Segment Start: Excerpted data

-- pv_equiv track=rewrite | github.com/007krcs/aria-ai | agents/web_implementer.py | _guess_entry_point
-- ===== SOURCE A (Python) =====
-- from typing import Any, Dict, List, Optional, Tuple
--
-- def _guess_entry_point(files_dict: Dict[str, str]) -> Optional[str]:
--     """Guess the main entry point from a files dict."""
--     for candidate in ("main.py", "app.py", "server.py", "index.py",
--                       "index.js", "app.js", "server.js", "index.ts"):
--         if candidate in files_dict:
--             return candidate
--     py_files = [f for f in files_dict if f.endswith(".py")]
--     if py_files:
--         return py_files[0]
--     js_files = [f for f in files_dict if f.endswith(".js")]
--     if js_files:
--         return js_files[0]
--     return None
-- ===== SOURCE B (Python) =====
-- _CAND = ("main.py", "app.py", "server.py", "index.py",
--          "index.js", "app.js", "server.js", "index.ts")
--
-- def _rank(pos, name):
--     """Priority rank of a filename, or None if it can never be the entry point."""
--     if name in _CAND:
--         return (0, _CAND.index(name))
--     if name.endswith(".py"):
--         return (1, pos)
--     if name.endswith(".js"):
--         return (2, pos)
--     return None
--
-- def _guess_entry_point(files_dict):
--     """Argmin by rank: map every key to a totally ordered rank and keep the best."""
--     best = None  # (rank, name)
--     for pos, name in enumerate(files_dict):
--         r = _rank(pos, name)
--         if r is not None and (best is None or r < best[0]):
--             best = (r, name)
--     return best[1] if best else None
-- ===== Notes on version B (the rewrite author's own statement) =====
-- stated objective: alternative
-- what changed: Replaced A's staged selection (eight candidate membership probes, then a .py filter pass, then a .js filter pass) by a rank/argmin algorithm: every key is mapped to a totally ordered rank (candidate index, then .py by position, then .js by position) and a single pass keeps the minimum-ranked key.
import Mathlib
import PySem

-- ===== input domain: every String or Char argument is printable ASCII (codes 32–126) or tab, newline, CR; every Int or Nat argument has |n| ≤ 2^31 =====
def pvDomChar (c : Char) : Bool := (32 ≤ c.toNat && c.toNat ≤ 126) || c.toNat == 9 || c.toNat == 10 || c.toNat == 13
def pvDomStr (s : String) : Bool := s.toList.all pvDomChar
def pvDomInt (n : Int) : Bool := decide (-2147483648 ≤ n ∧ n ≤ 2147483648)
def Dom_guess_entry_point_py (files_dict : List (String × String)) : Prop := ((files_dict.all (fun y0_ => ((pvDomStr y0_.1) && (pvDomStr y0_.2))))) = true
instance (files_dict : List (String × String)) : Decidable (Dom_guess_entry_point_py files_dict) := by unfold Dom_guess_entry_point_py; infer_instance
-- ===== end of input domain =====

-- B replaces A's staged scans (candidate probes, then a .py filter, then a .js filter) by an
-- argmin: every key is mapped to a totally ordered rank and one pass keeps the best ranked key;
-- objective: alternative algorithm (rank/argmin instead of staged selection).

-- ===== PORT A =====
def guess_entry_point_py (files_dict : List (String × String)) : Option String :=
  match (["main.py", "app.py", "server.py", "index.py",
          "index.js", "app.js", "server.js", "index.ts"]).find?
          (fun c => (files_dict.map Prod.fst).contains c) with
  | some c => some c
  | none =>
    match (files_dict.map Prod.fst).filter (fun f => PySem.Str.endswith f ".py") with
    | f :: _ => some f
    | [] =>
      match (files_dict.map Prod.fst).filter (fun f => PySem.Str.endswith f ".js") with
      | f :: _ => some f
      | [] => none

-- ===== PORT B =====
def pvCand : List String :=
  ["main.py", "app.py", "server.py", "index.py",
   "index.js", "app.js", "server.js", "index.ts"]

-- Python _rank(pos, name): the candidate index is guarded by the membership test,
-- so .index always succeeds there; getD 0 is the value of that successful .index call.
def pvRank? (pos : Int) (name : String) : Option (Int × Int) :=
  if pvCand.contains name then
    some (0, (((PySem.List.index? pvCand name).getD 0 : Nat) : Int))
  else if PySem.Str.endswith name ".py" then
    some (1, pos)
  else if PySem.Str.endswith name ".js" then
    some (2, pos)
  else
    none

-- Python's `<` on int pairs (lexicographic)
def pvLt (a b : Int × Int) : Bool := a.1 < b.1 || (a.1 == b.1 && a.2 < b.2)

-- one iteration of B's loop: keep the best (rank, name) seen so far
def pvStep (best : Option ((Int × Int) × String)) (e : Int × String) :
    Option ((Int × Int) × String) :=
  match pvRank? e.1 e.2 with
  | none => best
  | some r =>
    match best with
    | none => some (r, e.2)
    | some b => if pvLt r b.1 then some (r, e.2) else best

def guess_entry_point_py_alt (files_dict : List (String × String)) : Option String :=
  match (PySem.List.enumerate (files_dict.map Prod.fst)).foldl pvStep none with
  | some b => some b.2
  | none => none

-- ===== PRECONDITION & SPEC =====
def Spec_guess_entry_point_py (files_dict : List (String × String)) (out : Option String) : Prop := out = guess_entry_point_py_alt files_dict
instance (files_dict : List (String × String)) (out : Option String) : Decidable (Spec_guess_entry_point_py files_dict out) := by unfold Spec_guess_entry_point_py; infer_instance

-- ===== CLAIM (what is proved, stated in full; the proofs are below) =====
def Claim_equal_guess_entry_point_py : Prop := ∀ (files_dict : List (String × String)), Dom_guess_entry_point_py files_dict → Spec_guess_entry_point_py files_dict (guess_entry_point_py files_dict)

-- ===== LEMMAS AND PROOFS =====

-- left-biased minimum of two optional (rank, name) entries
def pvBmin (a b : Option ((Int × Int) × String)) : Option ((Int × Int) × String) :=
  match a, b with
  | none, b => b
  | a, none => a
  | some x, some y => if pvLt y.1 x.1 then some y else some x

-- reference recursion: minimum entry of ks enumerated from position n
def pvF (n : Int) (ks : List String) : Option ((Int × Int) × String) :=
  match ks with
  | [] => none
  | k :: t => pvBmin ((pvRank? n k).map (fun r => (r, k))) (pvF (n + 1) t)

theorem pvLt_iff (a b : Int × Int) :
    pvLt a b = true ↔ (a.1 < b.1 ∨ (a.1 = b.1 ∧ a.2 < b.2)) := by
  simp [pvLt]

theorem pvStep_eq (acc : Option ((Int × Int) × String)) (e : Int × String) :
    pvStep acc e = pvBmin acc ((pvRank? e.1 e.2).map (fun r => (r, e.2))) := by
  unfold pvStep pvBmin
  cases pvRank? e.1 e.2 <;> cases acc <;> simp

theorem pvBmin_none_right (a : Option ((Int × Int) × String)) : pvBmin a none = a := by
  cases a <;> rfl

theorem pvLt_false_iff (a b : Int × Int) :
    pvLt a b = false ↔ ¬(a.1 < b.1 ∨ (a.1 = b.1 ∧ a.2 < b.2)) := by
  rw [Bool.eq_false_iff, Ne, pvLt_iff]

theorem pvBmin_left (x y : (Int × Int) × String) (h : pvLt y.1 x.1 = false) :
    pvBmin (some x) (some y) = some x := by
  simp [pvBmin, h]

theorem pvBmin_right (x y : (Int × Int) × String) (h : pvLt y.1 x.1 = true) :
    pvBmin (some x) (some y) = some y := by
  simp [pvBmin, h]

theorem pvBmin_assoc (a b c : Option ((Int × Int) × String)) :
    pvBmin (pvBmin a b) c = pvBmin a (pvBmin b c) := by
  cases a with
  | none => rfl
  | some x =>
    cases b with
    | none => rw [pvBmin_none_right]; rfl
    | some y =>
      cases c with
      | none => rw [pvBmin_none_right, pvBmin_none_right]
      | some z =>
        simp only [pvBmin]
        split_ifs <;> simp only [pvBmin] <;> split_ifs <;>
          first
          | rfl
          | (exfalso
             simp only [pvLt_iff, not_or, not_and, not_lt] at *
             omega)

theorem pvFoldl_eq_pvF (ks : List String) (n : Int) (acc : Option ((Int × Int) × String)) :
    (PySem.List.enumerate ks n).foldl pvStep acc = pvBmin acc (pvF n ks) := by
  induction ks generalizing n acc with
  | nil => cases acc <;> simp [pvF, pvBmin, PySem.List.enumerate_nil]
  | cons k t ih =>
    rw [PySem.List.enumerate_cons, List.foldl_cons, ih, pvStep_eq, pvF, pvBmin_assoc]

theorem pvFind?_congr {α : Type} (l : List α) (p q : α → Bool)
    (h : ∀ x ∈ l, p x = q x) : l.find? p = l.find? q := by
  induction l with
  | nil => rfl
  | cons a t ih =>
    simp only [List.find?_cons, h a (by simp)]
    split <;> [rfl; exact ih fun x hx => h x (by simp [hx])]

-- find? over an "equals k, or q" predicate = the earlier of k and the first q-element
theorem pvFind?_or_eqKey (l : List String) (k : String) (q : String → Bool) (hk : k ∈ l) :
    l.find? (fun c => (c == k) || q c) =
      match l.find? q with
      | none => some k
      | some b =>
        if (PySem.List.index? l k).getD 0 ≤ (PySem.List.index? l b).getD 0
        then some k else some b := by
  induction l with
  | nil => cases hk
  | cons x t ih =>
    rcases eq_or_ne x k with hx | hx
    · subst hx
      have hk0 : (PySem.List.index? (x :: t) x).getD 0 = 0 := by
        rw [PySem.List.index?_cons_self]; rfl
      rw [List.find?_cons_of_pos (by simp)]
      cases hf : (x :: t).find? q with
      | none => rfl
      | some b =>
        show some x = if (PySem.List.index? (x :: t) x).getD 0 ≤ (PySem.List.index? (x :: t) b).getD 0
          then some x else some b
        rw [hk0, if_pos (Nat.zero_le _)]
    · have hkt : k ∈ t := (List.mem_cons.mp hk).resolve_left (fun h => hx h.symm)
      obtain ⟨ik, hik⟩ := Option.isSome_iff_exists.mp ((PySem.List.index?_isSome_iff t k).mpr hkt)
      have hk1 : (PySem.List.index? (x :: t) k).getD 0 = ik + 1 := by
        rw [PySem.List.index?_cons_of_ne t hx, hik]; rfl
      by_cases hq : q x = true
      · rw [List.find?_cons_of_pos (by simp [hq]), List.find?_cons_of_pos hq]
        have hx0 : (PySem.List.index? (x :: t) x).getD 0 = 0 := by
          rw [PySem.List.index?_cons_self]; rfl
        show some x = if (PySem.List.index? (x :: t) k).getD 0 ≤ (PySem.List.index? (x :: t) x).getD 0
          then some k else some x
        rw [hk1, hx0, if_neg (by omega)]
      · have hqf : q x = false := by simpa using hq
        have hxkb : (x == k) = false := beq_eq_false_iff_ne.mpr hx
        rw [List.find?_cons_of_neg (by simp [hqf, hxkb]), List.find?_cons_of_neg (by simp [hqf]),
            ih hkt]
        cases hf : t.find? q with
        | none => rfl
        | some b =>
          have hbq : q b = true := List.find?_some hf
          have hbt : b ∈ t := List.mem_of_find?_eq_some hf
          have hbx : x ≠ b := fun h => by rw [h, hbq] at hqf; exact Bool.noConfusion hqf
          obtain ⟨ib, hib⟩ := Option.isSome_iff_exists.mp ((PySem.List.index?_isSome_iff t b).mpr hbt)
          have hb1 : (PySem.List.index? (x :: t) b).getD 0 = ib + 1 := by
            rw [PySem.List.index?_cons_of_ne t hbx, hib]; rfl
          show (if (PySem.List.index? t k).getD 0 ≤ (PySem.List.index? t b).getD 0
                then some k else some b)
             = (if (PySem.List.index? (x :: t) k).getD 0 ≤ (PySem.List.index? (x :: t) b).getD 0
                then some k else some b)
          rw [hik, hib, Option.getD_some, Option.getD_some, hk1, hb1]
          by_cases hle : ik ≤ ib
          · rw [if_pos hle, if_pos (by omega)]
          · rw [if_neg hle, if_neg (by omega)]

Segment End: Excerpted data

Problem requirements →
Reply with the lines from the first line of the entries through the line that contains "a filename, or", repeated exactly with both ends kept, and with nothing else.

Output of the exercise →
-- pv_equiv track=rewrite | github.com/007krcs/aria-ai | agents/web_implementer.py | _guess_entry_point
-- ===== SOURCE A (Python) =====
-- from typing import Any, Dict, List, Optional, Tuple
--
-- def _guess_entry_point(files_dict: Dict[str, str]) -> Optional[str]:
--     """Guess the main entry point from a files dict."""
--     for candidate in ("main.py", "app.py", "server.py", "index.py",
--                       "index.js", "app.js", "server.js", "index.ts"):
--         if candidate in files_dict:
--             return candidate
--     py_files = [f for f in files_dict if f.endswith(".py")]
--     if py_files:
--         return py_files[0]
--     js_files = [f for f in files_dict if f.endswith(".js")]
--     if js_files:
--         return js_files[0]
--     return None
-- ===== SOURCE B (Python) =====
-- _CAND = ("main.py", "app.py", "server.py", "index.py",
--          "index.js", "app.js", "server.js", "index.ts")
--
-- def _rank(pos, name):
--     """Priority rank of a filename, or None if it can never be the entry point."""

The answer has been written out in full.